Los­ing the case was bad enough, but civil law is designed to pro­tect peo­ple who are unjustly sued. GRC was awarded their legal costs to defend them­selves, a sum of over $4,500. In addi­tion to los­ing her suit, Marx had to pay GRC’s legal fees. Now, the FDCPA rec­og­nizes that a cor­po­ra­tion has a much bet­ter chance of defend­ing itself, and a good chance of hir­ing a crack legal team. The threat of hav­ing to pay stratos­pheric legal costs may be enough to dis­cour­age even legit­i­mate suits from con­sumers who have been abused. FDCPA there­fore says that legal costs for the cor­po­ra­tion being sued are only reim­bursable when the suit against them is brought in “bad faith” or as a form of “harassment.”

The trial court did not address this issue, did not rule on whether Marx’s suit was brought in “bad faith” or intended as “harass­ment.” The trial judge merely awarded court costs and legal fees to the defen­dant. This pro­vided Marx with the abil­ity to appeal the ruling,

The U.S. Court of Appeals for the Tenth Cir­cuit, how­ever, upheld the rul­ing of the dis­trict court, with one dis­sent. The Cir­cuit Court not only upheld the case on its mer­its (that is, Marx lost her accu­sa­tion of being harassed by GRC), and held that the fax was not a “com­mu­ni­ca­tion,” but also ruled that, although there was no evi­dence of “bad faith” on her part, the FDCPA did not pre­vent her from being required to pay GRC’s legal costs.

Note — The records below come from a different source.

-- pv_equiv track=rewrite | github.com/jorgegarcia197/CTCI-Python | AlgoExpert/strings/min_char_for_words.py | minimumCharactersForWords
-- ===== SOURCE A (Python) =====
-- from collections import Counter
--
-- def minimumCharactersForWords(words):
--     # Write your code here.
--     total_counters = {}
--     output = []
--     for word in words:
--         letter_count = Counter(word)
--         for k,v in letter_count.items():
--             if k not in total_counters:
--                 total_counters[k] = v
--             else:
--                 total_counters[k] = max(total_counters[k], v)
--     for k,v in total_counters.items():
--         output.extend([k] * v)
--
--     return output
-- ===== SOURCE B (Python) =====
-- def minimumCharactersForWords(words):
--     # Two passes: first collect the distinct characters in first-appearance
--     # order, then compute each character's requirement as the max of its
--     # per-word frequencies by rescanning the words.
--     order = []
--     seen = set()
--     for word in words:
--         for ch in word:
--             if ch not in seen:
--                 order.append(ch)
--                 seen.add(ch)
--     output = []
--     for ch in order:
--         need = max((sum(1 for c in word if c == ch) for word in words), default=0)
--         output.extend([ch] * need)
--     return output
-- ===== Notes on version B (the rewrite author's own statement) =====
-- stated objective: alternative
-- what changed: A builds a running max-count dict in one accumulate-while-scanning pass over per-word Counters; B first collects the distinct characters in first-appearance order without counting, then computes each character's requirement by a per-character rescan of all words.
import Mathlib
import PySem

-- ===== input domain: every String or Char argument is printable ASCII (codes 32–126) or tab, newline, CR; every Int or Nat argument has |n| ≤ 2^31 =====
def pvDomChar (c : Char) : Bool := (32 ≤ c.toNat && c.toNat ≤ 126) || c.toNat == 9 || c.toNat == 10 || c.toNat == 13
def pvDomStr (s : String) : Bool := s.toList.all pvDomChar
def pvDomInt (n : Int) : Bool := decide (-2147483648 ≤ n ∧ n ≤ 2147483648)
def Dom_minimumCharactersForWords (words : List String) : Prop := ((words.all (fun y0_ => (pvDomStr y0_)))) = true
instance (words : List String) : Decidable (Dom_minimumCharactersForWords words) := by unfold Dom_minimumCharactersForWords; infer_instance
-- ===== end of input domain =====

-- B first collects the distinct characters in first-appearance order (no counting),
-- then rescans all words per character for its max per-word frequency; same return
-- value as A, alternative decomposition, no speed claim.

-- ===== PORT A =====
-- Python: per word, merge Counter(word).items() into total_counters by running max,
-- then extend the output with [k]*v per dict item.  In the else-branch k is a key of
-- the dict, so 'getD kv.1 0' is exactly the Python lookup 'total_counters[k]'.
def minimumCharactersForWords (words : List String) : List String :=
  ((words.foldl
    (fun d w =>
      (PySem.Dict.counter w.toList).items.foldl
        (fun d kv =>
          if !(d.contains kv.1) then d.insert kv.1 kv.2
          else d.insert kv.1 (max (d.getD kv.1 0) kv.2)) d)
    (PySem.Dict.empty : PySem.Dict Char Int)).items).foldl
    (fun out kv => out ++ PySem.List.pyRepeat [String.ofList [kv.1]] kv.2) []

-- ===== PORT B =====
-- Source B: state (order, seen); then per collected char ch,
-- need = max((sum(1 for c in word if c == ch) for word in words), default=0)
-- and output.extend([ch] * need).
def minimumCharactersForWords_alt (words : List String) : List String :=
  ((words.foldl
    (fun st w => w.toList.foldl
      (fun st c =>
        if PySem.Set.contains st.2 c then st
        else (st.1 ++ [c], PySem.Set.add st.2 c))
      st)
    (([], PySem.Set.empty) : List Char × PySem.Set Char)).1).foldl
    (fun out c =>
      out ++ PySem.List.pyRepeat [String.ofList [c]]
        ((PySem.List.max?
          (words.map (fun w => w.toList.foldl (fun n x => if x == c then n + 1 else n) (0 : Int)))
          (fun x => x)).getD 0)) []

-- ===== PRECONDITION & SPEC =====
def Spec_minimumCharactersForWords (words : List String) (out : List String) : Prop := out = minimumCharactersForWords_alt words
instance (words : List String) (out : List String) : Decidable (Spec_minimumCharactersForWords words out) := by unfold Spec_minimumCharactersForWords; infer_instance

-- ===== CLAIM (what is proved, stated in full; the proofs are below) =====
def Claim_equal_minimumCharactersForWords : Prop := ∀ (words : List String), Dom_minimumCharactersForWords words → Spec_minimumCharactersForWords words (minimumCharactersForWords words)

-- ===== LEMMAS AND PROOFS =====

def pvMaxCnt (ws : List String) (c : Char) : Int :=
  ws.foldl (fun m w => max m ((w.toList.count c : Int))) 0

lemma pvMaxCnt_nonneg (ws : List String) (c : Char) : 0 ≤ pvMaxCnt ws c := by
  have aux : ∀ (l : List String) (m : Int), m ≤ l.foldl (fun m w => max m ((w.toList.count c : Int))) m := by
    intro l
    induction l with
    | nil => simp
    | cons w t ih => intro m; exact le_trans (le_max_left _ _) (ih _)
  exact aux ws 0

lemma pvMaxCnt_append (ws : List String) (w : String) (c : Char) :
    pvMaxCnt (ws ++ [w]) c = max (pvMaxCnt ws c) ((w.toList.count c : Int)) := by
  simp [pvMaxCnt]

lemma pvMaxCnt_zero (ws : List String) (c : Char)
    (h : ∀ w ∈ ws, c ∉ w.toList) : pvMaxCnt ws c = 0 := by
  induction ws with
  | nil => rfl
  | cons w t ih =>
    have h0 : w.toList.count c = 0 := List.count_eq_zero.mpr (h w (by simp))
    have : pvMaxCnt (w :: t) c = pvMaxCnt t c := by
      simp [pvMaxCnt, h0]
    rw [this]; exact ih (fun w' hw' => h w' (by simp [hw']))

lemma update_ofList (S : PySem.Set Char) (xs : List Char) :
    PySem.Set.update S (PySem.Set.ofList xs) = PySem.Set.update S xs := by
  rw [PySem.Set.update_eq_append_filter, PySem.Set.update_eq_append_filter, PySem.Set.ofList_ofList]

lemma maxGetD_eq_foldl (xs : List Int) (h : ∀ x ∈ xs, 0 ≤ x) :
    (PySem.List.max? xs (fun x => x)).getD 0 = xs.foldl max 0 := by
  cases xs with
  | nil => rfl
  | cons x t =>
    rw [PySem.List.max?_id_cons]
    simp only [Option.getD_some, List.foldl_cons]
    rw [max_eq_right (h x (by simp))]

lemma innerB :
    ∀ (cs : List Char) (s : PySem.Set Char),
    (cs.foldl
      (fun st c =>
        if PySem.Set.contains st.2 c then st
        else (st.1 ++ [c], PySem.Set.add st.2 c)) ((s, s) : List Char × PySem.Set Char))
    = (PySem.Set.update s cs, PySem.Set.update s cs) := by
  intro cs
  induction cs with
  | nil => intro s; simp [PySem.Set.update]
  | cons c t ih =>
    intro s
    rw [List.foldl_cons, PySem.Set.update_cons]
    by_cases hc : c ∈ s
    · rw [(PySem.Set.contains_iff s c).mpr hc]
      simp only [if_true]
      rw [PySem.Set.add_of_mem hc]
      exact ih s
    · have : PySem.Set.contains s c = false := by
        rw [Bool.eq_false_iff]; intro h; exact hc ((PySem.Set.contains_iff s c).mp h)
      simp only [this, Bool.false_eq_true, if_false]
      rw [PySem.Set.add_of_not_mem hc]
      exact ih (s ++ [c])

lemma outerB :
    ∀ (ws : List String) (s : PySem.Set Char),
    (ws.foldl
      (fun st w => w.toList.foldl
        (fun st c =>
          if PySem.Set.contains st.2 c then st
          else (st.1 ++ [c], PySem.Set.add st.2 c))
        st) ((s, s) : List Char × PySem.Set Char))
    = (PySem.Set.update s (ws.flatMap String.toList), PySem.Set.update s (ws.flatMap String.toList)) := by
  intro ws
  induction ws with
  | nil => intro s; simp [PySem.Set.update]
  | cons w t ih =>
    intro s
    rw [List.foldl_cons, innerB w.toList s, ih (PySem.Set.update s w.toList)]
    rw [List.flatMap_cons, PySem.Set.update_append]

lemma needB (ws : List String) (c : Char) :
    (PySem.List.max?
      (ws.map (fun w => w.toList.foldl (fun n x => if x == c then n + 1 else n) (0 : Int)))
      (fun x => x)).getD 0 = pvMaxCnt ws c := by
  have hmap : (ws.map (fun w => w.toList.foldl (fun n x => if x == c then n + 1 else n) (0 : Int)))
      = ws.map (fun w => ((w.toList.count c : Int))) := by
    apply List.map_congr_left
    intro w _
    rw [PySem.List.foldl_beq_add_one]
    simp
  rw [hmap, maxGetD_eq_foldl _ (by intro x hx; obtain ⟨w, _, rfl⟩ := List.mem_map.mp hx; positivity)]
  rw [List.foldl_map]
  rfl

lemma innerA (v : Char → Int) :
    ∀ (K : List Char) (d : PySem.Dict Char Int) (S : List Char) (g : Char → Int),
    K.Nodup → S.Nodup → d.items = S.map (fun c => (c, g c)) →
    (K.foldl
      (fun d k =>
        if !(d.contains k) then d.insert k (v k)
        else d.insert k (max (d.getD k 0) (v k))) d).items
    = (PySem.Set.update S K).map
        (fun c => (c, if c ∈ K then (if c ∈ S then max (g c) (v c) else v c) else g c)) := by
  intro K
  induction K with
  | nil =>
    intro d S g _ _ hitems
    simpa using hitems
  | cons k K' ih =>
    intro d S g hK hS hitems
    have hkK' : k ∉ K' := (List.nodup_cons.mp hK).1
    have hK' : K'.Nodup := (List.nodup_cons.mp hK).2
    have hkeys : d.keys = S := by
      simp only [PySem.Dict.keys, hitems, List.map_map]
      exact List.map_id S
    have hcont : d.contains k = decide (k ∈ S) := by
      rw [PySem.Dict.contains_eq_decide_mem_keys, hkeys]
    rw [List.foldl_cons]
    by_cases hk : k ∈ S
    · have hcontT : d.contains k = true := by rw [hcont]; exact decide_eq_true hk
      rw [hcontT]
      simp only [Bool.not_true, Bool.false_eq_true, if_false]
      have hget : d.getD k 0 = g k := by
        apply PySem.Dict.getD_of_mem_items
        · rw [hitems]; exact List.mem_map.mpr ⟨k, hk, rfl⟩
        · rw [hkeys]; exact hS
      rw [hget]
      have hitems' : (d.insert k (max (g k) (v k))).items
          = S.map (fun c => (c, if c = k then max (g k) (v k) else g c)) := by
        rw [PySem.Dict.items_insert_of_contains d _ hcontT, hitems, List.map_map]
        apply List.map_congr_left
        intro c _
        by_cases hck : c = k
        · subst hck; simp
        · simp [hck]
      rw [ih _ S _ hK' hS hitems']
      rw [PySem.Set.update_cons, PySem.Set.add_of_mem hk]
      apply List.map_congr_left
      intro c _
      by_cases hck : c = k
      · subst hck
        simp [hkK', hk]
      · simp only [hck, if_false, List.mem_cons, false_or]
    · have hcontF : d.contains k = false := by
        rw [hcont]; exact decide_eq_false hk
      simp only [hcontF, Bool.not_false, if_true]
      have hnodup' : (S ++ [k]).Nodup := by
        rw [List.nodup_append]
        refine ⟨hS, List.nodup_singleton k, ?_⟩
        intro a ha b hb
        rw [List.mem_singleton] at hb
        subst hb
        exact fun h => hk (h ▸ ha)
      have hitems' : (d.insert k (v k)).items
          = (S ++ [k]).map (fun c => (c, if c = k then v k else g c)) := by
        rw [PySem.Dict.items_insert_of_not_contains d _ hcontF, hitems]
        rw [List.map_append]
        congr 1
        · apply List.map_congr_left
          intro c hc
          have hck : ¬ c = k := fun h => hk (h ▸ hc)
          simp [hck]
        · simp
      rw [ih _ (S ++ [k]) _ hK' hnodup' hitems']
      rw [PySem.Set.update_cons, PySem.Set.add_of_not_mem hk]
      apply List.map_congr_left
      intro c _
      by_cases hck : c = k
      · subst hck
        simp [hkK', hk]
      · have hmem : (c ∈ S ++ [k]) = (c ∈ S) := by simp [hck]
        simp only [hck, if_false, List.mem_cons, false_or, hmem]

lemma totalA (ws : List String) :
    (ws.foldl
      (fun d w =>
        (PySem.Dict.counter w.toList).items.foldl
          (fun d kv =>
            if !(d.contains kv.1) then d.insert kv.1 kv.2
            else d.insert kv.1 (max (d.getD kv.1 0) kv.2)) d)
      (PySem.Dict.empty : PySem.Dict Char Int)).items
    = (PySem.Set.ofList (ws.flatMap String.toList)).map (fun c => (c, pvMaxCnt ws c)) := by
  induction ws using List.reverseRecOn with
  | nil => rfl
  | append_singleton ws w ih =>
    rw [List.foldl_append, List.foldl_cons, List.foldl_nil]
    rw [PySem.Dict.items_counter, List.foldl_map]
    rw [innerA (fun k => (w.toList.count k : Int)) (PySem.Set.ofList w.toList) _
        (PySem.Set.ofList (ws.flatMap String.toList)) (pvMaxCnt ws)
        (PySem.Set.nodup_ofList _) (PySem.Set.nodup_ofList _) ih]
    rw [update_ofList]
    have hO : PySem.Set.ofList ((ws ++ [w]).flatMap String.toList)
        = PySem.Set.update (PySem.Set.ofList (ws.flatMap String.toList)) w.toList := by
      rw [List.flatMap_append, PySem.Set.ofList_append]
      simp
    rw [hO]
    apply List.map_congr_left
    intro c hc
    rw [pvMaxCnt_append]
    by_cases hw : c ∈ w.toList
    · rw [if_pos ((PySem.Set.mem_ofList _ _).mpr hw)]
      by_cases hprev : c ∈ PySem.Set.ofList (ws.flatMap String.toList)
      · rw [if_pos hprev]
      · rw [if_neg hprev]
        have h0 : pvMaxCnt ws c = 0 := by
          apply pvMaxCnt_zero
          intro w' hw' hmem
          exact hprev ((PySem.Set.mem_ofList _ _).mpr (List.mem_flatMap.mpr ⟨w', hw', hmem⟩))
        rw [h0, max_eq_right (by positivity)]
    · rw [if_neg (fun h => hw ((PySem.Set.mem_ofList _ _).mp h))]
      rw [List.count_eq_zero.mpr hw]
      simp [max_eq_left (pvMaxCnt_nonneg ws c)]

-- ===== VERDICT (by name: the statement is the Claim_ definition above) =====
theorem minimumCharactersForWords_spec : Claim_equal_minimumCharactersForWords := by
  intro words _
  unfold Spec_minimumCharactersForWords minimumCharactersForWords minimumCharactersForWords_alt
  rw [show (([], PySem.Set.empty) : List Char × PySem.Set Char) = (PySem.Set.empty, PySem.Set.empty) from rfl]
  rw [outerB words PySem.Set.empty]
  rw [totalA words]
  rw [PySem.List.foldl_append_eq_flatMap, PySem.List.foldl_append_eq_flatMap]
  simp only [List.nil_append]
  have h1 : PySem.Set.update PySem.Set.empty (words.flatMap String.toList)
      = PySem.Set.ofList (words.flatMap String.toList) := PySem.Set.update_nil_left _
  rw [h1]
  rw [List.flatMap_map]
  congr 1
  funext c
  rw [needB words c]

Marx has appealed to the U.S. Supreme Court. Oral argu­ments are today. One aspect of the case is that a joint ami­cus brief has been filed by the FTC and CFPB (who are respon­si­ble for enforc­ing the law), and the Depart­ment of Jus­tice. They argue that the Tenth Circuit’s deci­sion was incon­sis­tent with the FDCPA. The law says that while con­sumers who win law­suits against debt col­lec­tors may recover their legal costs from the defen­dants, the only sit­u­a­tion in which con­sumers who lose must pay defen­dants’ costs is if there is prov­able bad faith or harass­ment on their part. The ami­cus brief also argues that Con­gress’ intent in enact­ing the law was to deter abu­sive debt col­lec­tion prac­tices.  In con­trast, the Tenth Circuit’s rul­ing would cre­ate a dis­in­cen­tive for con­sumers to bring suit, and is there­fore in con­flict with the will of Congress.

What are your feel­ings on these issues? Should a fax be con­sid­ered a “com­mu­ni­ca­tion” and thus be dis­al­lowed under the FDCPA? Should the Supreme Court rule in favor of GRC, and require Marx to pay for the company’s legal costs, despite any appar­ent bad faith or harass­ment on her part? What does this say for the proper bal­ance of power between con­sumers and debt collectors?